_Action item:_ Copy every line below where the string "hand" is found.

_Provided records:_

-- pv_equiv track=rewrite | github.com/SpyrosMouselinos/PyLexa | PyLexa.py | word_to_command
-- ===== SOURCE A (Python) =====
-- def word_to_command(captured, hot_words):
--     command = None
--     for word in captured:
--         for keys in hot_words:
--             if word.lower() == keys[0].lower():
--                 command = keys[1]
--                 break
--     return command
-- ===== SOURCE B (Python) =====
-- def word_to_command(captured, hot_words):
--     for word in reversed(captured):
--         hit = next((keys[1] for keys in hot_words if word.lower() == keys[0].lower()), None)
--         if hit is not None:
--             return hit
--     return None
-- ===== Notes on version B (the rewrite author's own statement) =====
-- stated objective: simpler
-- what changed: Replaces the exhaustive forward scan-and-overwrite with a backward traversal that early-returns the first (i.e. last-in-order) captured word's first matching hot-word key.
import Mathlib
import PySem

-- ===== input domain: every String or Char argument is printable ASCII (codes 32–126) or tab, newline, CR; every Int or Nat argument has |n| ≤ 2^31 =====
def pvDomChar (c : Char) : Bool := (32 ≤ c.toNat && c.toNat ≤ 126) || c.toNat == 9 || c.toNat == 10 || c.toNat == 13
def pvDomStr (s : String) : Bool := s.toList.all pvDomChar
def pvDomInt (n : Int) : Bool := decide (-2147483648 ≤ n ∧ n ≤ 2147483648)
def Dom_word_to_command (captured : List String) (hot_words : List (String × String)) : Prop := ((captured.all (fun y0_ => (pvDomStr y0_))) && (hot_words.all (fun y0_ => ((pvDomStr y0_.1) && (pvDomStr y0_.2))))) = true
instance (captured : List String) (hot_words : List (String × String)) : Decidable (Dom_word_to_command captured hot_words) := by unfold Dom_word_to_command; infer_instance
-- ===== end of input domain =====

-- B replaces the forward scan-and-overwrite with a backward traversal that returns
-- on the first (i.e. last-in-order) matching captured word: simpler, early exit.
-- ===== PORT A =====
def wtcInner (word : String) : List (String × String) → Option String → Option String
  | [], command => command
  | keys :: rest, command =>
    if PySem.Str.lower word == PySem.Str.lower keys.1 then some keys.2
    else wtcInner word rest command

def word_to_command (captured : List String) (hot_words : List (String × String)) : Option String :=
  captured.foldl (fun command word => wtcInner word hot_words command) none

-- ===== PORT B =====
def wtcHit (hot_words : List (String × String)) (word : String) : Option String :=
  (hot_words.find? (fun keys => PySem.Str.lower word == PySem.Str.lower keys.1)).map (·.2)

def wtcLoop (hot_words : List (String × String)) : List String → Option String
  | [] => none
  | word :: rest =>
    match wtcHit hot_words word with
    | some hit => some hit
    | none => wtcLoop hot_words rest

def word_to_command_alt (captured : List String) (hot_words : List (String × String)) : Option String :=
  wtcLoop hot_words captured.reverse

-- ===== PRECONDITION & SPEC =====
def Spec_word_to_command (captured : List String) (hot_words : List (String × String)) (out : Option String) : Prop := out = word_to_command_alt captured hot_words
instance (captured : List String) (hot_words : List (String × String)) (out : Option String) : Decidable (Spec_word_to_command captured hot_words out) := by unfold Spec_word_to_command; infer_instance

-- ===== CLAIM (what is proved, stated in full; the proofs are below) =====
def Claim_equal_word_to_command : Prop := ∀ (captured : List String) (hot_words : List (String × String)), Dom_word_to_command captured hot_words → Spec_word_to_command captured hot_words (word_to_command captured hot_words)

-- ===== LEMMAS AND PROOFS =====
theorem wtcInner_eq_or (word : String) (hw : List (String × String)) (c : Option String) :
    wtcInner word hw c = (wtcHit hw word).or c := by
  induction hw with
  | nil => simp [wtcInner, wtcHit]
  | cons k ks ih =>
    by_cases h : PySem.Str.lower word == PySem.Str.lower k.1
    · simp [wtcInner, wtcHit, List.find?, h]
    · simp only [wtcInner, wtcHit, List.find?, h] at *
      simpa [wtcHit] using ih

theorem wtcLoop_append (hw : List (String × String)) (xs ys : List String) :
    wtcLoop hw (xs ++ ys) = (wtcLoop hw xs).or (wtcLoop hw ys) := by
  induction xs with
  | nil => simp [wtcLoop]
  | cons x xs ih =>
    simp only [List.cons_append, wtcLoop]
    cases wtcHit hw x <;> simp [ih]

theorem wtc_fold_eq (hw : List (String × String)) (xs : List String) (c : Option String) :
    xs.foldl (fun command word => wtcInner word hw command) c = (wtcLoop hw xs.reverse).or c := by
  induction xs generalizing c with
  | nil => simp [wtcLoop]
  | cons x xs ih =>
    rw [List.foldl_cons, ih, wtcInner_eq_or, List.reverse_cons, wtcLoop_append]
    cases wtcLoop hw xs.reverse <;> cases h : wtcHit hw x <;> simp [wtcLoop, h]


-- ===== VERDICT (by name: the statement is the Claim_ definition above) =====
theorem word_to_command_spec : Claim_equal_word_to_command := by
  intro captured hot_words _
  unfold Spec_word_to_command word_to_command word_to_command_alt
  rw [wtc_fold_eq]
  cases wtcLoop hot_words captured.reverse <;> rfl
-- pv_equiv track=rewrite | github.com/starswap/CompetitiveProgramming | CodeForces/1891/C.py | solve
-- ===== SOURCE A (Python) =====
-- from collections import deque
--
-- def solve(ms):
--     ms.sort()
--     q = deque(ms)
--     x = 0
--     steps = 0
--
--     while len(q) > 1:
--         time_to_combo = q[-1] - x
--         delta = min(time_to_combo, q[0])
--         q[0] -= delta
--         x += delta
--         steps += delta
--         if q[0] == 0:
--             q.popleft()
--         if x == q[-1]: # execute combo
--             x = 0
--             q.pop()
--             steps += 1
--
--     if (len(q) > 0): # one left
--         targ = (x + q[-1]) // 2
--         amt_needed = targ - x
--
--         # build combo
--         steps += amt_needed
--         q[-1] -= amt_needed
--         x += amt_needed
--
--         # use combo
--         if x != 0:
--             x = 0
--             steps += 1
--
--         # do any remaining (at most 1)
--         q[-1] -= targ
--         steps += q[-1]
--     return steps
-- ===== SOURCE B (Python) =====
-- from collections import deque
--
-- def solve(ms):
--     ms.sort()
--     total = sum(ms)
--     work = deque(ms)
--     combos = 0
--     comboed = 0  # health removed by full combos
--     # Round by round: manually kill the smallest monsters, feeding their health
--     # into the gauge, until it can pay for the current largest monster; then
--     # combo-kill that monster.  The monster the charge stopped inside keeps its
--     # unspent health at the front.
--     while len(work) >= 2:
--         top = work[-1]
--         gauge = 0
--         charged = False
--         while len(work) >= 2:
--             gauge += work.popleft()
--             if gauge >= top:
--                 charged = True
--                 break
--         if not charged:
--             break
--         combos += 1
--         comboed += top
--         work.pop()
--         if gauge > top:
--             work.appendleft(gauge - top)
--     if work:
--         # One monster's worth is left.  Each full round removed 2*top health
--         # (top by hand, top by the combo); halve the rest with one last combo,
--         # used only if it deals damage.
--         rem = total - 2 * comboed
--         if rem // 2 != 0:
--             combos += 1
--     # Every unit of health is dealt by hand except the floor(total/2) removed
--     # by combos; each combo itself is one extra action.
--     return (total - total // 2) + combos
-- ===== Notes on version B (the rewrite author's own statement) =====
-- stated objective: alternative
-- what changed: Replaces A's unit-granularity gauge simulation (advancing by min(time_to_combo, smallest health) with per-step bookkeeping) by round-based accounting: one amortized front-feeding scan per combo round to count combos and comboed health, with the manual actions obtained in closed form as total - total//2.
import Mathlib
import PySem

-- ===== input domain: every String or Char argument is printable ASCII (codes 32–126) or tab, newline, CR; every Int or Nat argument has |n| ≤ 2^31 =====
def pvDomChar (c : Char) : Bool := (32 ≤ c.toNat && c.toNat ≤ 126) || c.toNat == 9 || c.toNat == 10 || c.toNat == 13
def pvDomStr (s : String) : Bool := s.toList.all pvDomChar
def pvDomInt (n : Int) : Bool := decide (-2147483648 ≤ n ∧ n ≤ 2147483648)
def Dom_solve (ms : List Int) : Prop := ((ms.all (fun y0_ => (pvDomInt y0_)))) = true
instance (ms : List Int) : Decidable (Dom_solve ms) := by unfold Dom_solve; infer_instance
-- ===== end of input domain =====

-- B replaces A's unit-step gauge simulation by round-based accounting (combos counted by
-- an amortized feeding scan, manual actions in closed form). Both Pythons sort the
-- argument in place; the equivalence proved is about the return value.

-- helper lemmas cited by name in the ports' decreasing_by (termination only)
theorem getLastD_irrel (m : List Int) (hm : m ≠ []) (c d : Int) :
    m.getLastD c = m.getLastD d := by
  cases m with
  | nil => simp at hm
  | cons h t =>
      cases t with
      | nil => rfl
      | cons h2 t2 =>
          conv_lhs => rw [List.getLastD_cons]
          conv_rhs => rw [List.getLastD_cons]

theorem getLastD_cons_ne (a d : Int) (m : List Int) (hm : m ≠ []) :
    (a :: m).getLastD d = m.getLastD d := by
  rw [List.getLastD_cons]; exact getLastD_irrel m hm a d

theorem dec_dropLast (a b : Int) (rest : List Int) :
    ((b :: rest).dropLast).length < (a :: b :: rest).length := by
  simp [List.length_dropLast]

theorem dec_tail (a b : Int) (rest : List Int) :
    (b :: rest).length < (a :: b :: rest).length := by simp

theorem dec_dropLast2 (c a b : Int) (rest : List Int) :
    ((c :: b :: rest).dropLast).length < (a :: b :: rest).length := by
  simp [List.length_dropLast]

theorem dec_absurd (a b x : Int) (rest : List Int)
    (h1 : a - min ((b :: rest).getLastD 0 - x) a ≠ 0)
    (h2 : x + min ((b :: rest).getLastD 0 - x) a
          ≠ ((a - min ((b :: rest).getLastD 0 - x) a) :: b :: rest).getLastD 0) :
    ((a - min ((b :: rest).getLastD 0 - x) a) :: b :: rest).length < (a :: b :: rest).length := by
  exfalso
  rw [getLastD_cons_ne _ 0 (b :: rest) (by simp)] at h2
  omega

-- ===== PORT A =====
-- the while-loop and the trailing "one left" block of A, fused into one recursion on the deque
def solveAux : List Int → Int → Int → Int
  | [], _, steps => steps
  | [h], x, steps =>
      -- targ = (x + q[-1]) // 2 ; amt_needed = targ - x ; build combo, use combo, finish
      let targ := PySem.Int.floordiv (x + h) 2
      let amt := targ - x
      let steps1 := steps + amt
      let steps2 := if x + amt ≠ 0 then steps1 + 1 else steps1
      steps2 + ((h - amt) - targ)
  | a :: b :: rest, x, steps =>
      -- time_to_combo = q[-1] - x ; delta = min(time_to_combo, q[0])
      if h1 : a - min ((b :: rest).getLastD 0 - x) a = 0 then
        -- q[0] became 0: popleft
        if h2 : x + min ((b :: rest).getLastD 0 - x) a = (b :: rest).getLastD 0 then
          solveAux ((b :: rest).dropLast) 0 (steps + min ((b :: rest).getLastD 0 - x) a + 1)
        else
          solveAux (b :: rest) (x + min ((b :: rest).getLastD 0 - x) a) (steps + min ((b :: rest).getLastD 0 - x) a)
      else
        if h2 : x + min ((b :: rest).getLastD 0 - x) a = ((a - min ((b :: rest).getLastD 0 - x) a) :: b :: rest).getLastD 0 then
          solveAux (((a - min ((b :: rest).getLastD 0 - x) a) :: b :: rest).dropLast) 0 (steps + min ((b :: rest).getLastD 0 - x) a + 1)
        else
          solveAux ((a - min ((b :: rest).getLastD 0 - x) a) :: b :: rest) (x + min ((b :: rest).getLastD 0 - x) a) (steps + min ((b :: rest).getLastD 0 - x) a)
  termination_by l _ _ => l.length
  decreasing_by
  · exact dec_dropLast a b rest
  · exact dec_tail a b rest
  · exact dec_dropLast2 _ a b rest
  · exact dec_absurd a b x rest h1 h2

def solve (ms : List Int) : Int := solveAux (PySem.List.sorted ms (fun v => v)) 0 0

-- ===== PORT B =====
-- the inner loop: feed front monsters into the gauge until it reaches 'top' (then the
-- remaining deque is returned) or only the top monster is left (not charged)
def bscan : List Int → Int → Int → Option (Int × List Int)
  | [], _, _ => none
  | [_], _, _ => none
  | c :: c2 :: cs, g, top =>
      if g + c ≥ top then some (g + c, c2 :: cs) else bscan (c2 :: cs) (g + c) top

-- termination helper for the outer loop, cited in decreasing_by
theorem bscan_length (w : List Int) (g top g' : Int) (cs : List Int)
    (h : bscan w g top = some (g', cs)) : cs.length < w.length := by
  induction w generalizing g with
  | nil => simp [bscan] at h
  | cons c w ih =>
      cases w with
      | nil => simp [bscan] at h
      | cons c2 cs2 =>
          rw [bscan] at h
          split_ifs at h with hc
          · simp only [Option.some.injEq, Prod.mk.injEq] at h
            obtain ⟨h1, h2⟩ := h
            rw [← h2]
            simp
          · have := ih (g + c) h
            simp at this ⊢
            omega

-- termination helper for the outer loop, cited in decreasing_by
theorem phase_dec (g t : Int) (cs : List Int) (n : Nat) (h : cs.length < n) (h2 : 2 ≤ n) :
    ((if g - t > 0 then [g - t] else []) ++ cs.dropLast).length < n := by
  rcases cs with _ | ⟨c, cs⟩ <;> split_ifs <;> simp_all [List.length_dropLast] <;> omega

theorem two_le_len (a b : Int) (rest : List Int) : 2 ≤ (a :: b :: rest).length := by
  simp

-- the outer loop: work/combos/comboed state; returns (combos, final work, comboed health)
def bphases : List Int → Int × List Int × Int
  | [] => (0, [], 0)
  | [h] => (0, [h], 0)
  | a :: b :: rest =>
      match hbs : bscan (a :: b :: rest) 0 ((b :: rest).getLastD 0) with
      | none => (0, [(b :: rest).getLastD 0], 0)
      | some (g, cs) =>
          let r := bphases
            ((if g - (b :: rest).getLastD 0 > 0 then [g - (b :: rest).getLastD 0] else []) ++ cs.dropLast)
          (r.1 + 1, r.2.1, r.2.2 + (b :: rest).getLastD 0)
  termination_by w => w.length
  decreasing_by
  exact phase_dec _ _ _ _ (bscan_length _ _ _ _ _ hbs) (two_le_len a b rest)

_Solution to the problem:_
--         # (top by hand, top by the combo); halve the rest with one last combo,
--     # Every unit of health is dealt by hand except the floor(total/2) removed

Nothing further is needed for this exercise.